Brian’s brown eyes narrowed at learning Trixie was spending the night in the close proximity of this new boy, but he quickly caught himself.  If Moms and Dad liked Honey and Jim, then he was sure to as well.  So what if his tomboy sister seemed so enamored of this Jim person? 

“Mart!” His mother said in an exasperated tone.  “I think the three cookies in your hand are enough—you don’t need to be grabbing more!”      

“Sorry, Moms,” Mart said through a mouthful of chocolate chip cookies.  “It’s just that camp food could not possibly compare to the splendid cuisine that percolates under your guidance in the kitchen.”        

Helen Belden stared at her second child in astonishment while Brian snorted.  “Don’t mind him, Moms.  The only reading material he could get his hands on this summer was an old dictionary.  He spent his time memorizing it.”           

“I had to do something to erase the painful memories of all the poison ivy I treated this summer,” Mart retorted, nowhere near ready to admit that he had actually packed the dictionary himself hoping to woo Diana Lynch since he rarely got to see her anymore now that her family had moved out of Sleepyside proper.          

Helen smiled.  “Well, boning up on a dictionary isn’t the worst thing Mart could have been doing in his spare time.  Although I can’t imagine there was much spare time with all those youngsters running around.”    

“Tell me about it!”  Mart said dramatically as he slumped into a chair at the kitchen table.

Helen hid a smile as she went about cleaning up the dinner dishes.  She almost couldn’t stop herself from laughing out loud when she heard her oldest son give an inelegant snort.   

“Mart Belden, you know you had a great summer at camp.  Don’t even pretend otherwise!  How many times did I hear you in the morning saying ‘Thank goodness I don’t have to get up and feed those chickens!’?” 

Mart looked sheepish.  “You’re right.  Camp was really swell, and I am glad I had the opportunity to go.”  He snuck another cookie from the cookie jar while his mom put away dishes.  “Although it looks like all the excitement happened here.  A new family moving in, a runaway, a small fortune in the mansion, Mr.
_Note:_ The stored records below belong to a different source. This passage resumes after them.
-- pv_equiv track=rewrite | github.com/graham-hughes-code/pyflow | pyflow/parse.py | build_full_chart
-- ===== SOURCE A (Python) =====
-- def build_full_chart(mermaid_map, orientation):
--   '''
--   combines individual flow charts
--
--   Args:
--     mermaid_map (Dict): function name: flow chart
--     orientation (str): the orientation of the chart
--
--   Returns:
--     complied flow chart
--   '''
--
--   header = f'flowchart {orientation}\n'
--
--   function_names = list(mermaid_map.keys())
--
--   strip_joins_mermaid_map = {}
--   function_joins = []
--
--   for fn, fc in mermaid_map.items():
--     new_fc = []
--     for line in fc.splitlines():
--       skip_line = False
--       for function_name in function_names:
--         if function_name in line and f'{function_name}()' not in line:
--           skip_line = True
--           function_joins.append(line)
--       if not skip_line:
--         new_fc.append(line)
--     strip_joins_mermaid_map[fn] = '\n'.join(new_fc)
--
--   mermaid_map = strip_joins_mermaid_map
--
--   subgraphs = [
--     f'subgraph {fn}{fc}\nend'
--     for fn, fc in mermaid_map.items()
--   ]
--
--   subgraphs_str = "\n".join(subgraphs)
--
--   function_joins_str = '\n'.join(function_joins)
--
--   return f'{header}{subgraphs_str}\n{function_joins_str}'
-- ===== SOURCE B (Python) =====
-- def build_full_chart(mermaid_map, orientation):
--   '''
--   Combines individual flow charts.
--
--   Scans each line once, position by position, looking up candidate substrings
--   in a hash set of function names (one probe per distinct name length), instead
--   of testing every function name against every line.  A line referencing
--   another function is moved, once, to the list of cross-function joins.
--   '''
--   names = set(mermaid_map)
--   lengths = sorted({len(n) for n in names})
--
--   def referenced(line):
--     found, called = set(), set()
--     for i in range(len(line) + 1):
--       for L in lengths:
--         w = line[i:i+L]
--         if w in names:
--           found.add(w)
--           if line[i+L:i+L+2] == '()':
--             called.add(w)
--     return found - called
--
--   joins = []
--   subgraphs = []
--   for fn, fc in mermaid_map.items():
--     kept = []
--     for line in fc.splitlines():
--       (joins if referenced(line) else kept).append(line)
--     subgraphs.append('subgraph ' + fn + '\n'.join(kept) + '\nend')
--
--   return ('flowchart ' + orientation + '\n'
--           + '\n'.join(subgraphs) + '\n' + '\n'.join(joins))
-- ===== Notes on version B (the rewrite author's own statement) =====
-- stated objective: faster
-- what changed: Instead of testing every function name against every line (per-name substring searches with a skip flag and an intermediate stripped dict), B scans each line once position by position, probing a hash set of names with the slice at each of the distinct name lengths, and classifies the line as kept or cross-function join in a single pass; Pre_ excludes association lists with a repeated function name, which correspond to no Python dict input.
-- intended difference: On maps where some line matches >= 2 function names, A appends that join line once per matching name, duplicating it in the combined chart, while B emits each join line once, which is the intended output. — e.g. on build_full_chart([("a", "x\nab"), ("b", "")], "TD"): A returns "flowchart TD\nsubgraph ax\nend\nsubgraph b\nend\nab\nab", B returns "flowchart TD\nsubgraph ax\nend\nsubgraph b\nend\nab"
import Mathlib
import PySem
Frayne dying, the mansion burning down, trailer trips, stolen trailers…Who says Sleepyside is a sleepy little village?”

Brian took this opportunity to ask his mother more about the two kids Trixie was pal-ing around with.  “So, tell me about Honey and Jim, Moms.”  Once again, he tried to sound casual, but his mother noted the underlying concern in his voice.  She found herself secretly grinning again.  Brian was always so responsible and always looking out for his younger siblings.  And now Trixie had noticed a boy, a day no one had expected any time soon.

She hid her amusement as she answered, “Honey moved in not too long after you boys left for camp.  She’s a very sweet girl, very polite and nice.  She was a bit too shy and a bit too thin when she moved in, but she’s been enjoying the country life and is coming out of her shell quite beautifully.  Jim is an awfully nice young boy.  He’s very smart and also very knowledgeable about nature.  He’s very good to Bobby, too.  So is Honey.  Bobby just adores them both.  I think you kids are in for some grand times together.  It’s always been a shame that you were the only ones on Glen Road your age.  Now you’ll have schoolmates to pal around with after school.”  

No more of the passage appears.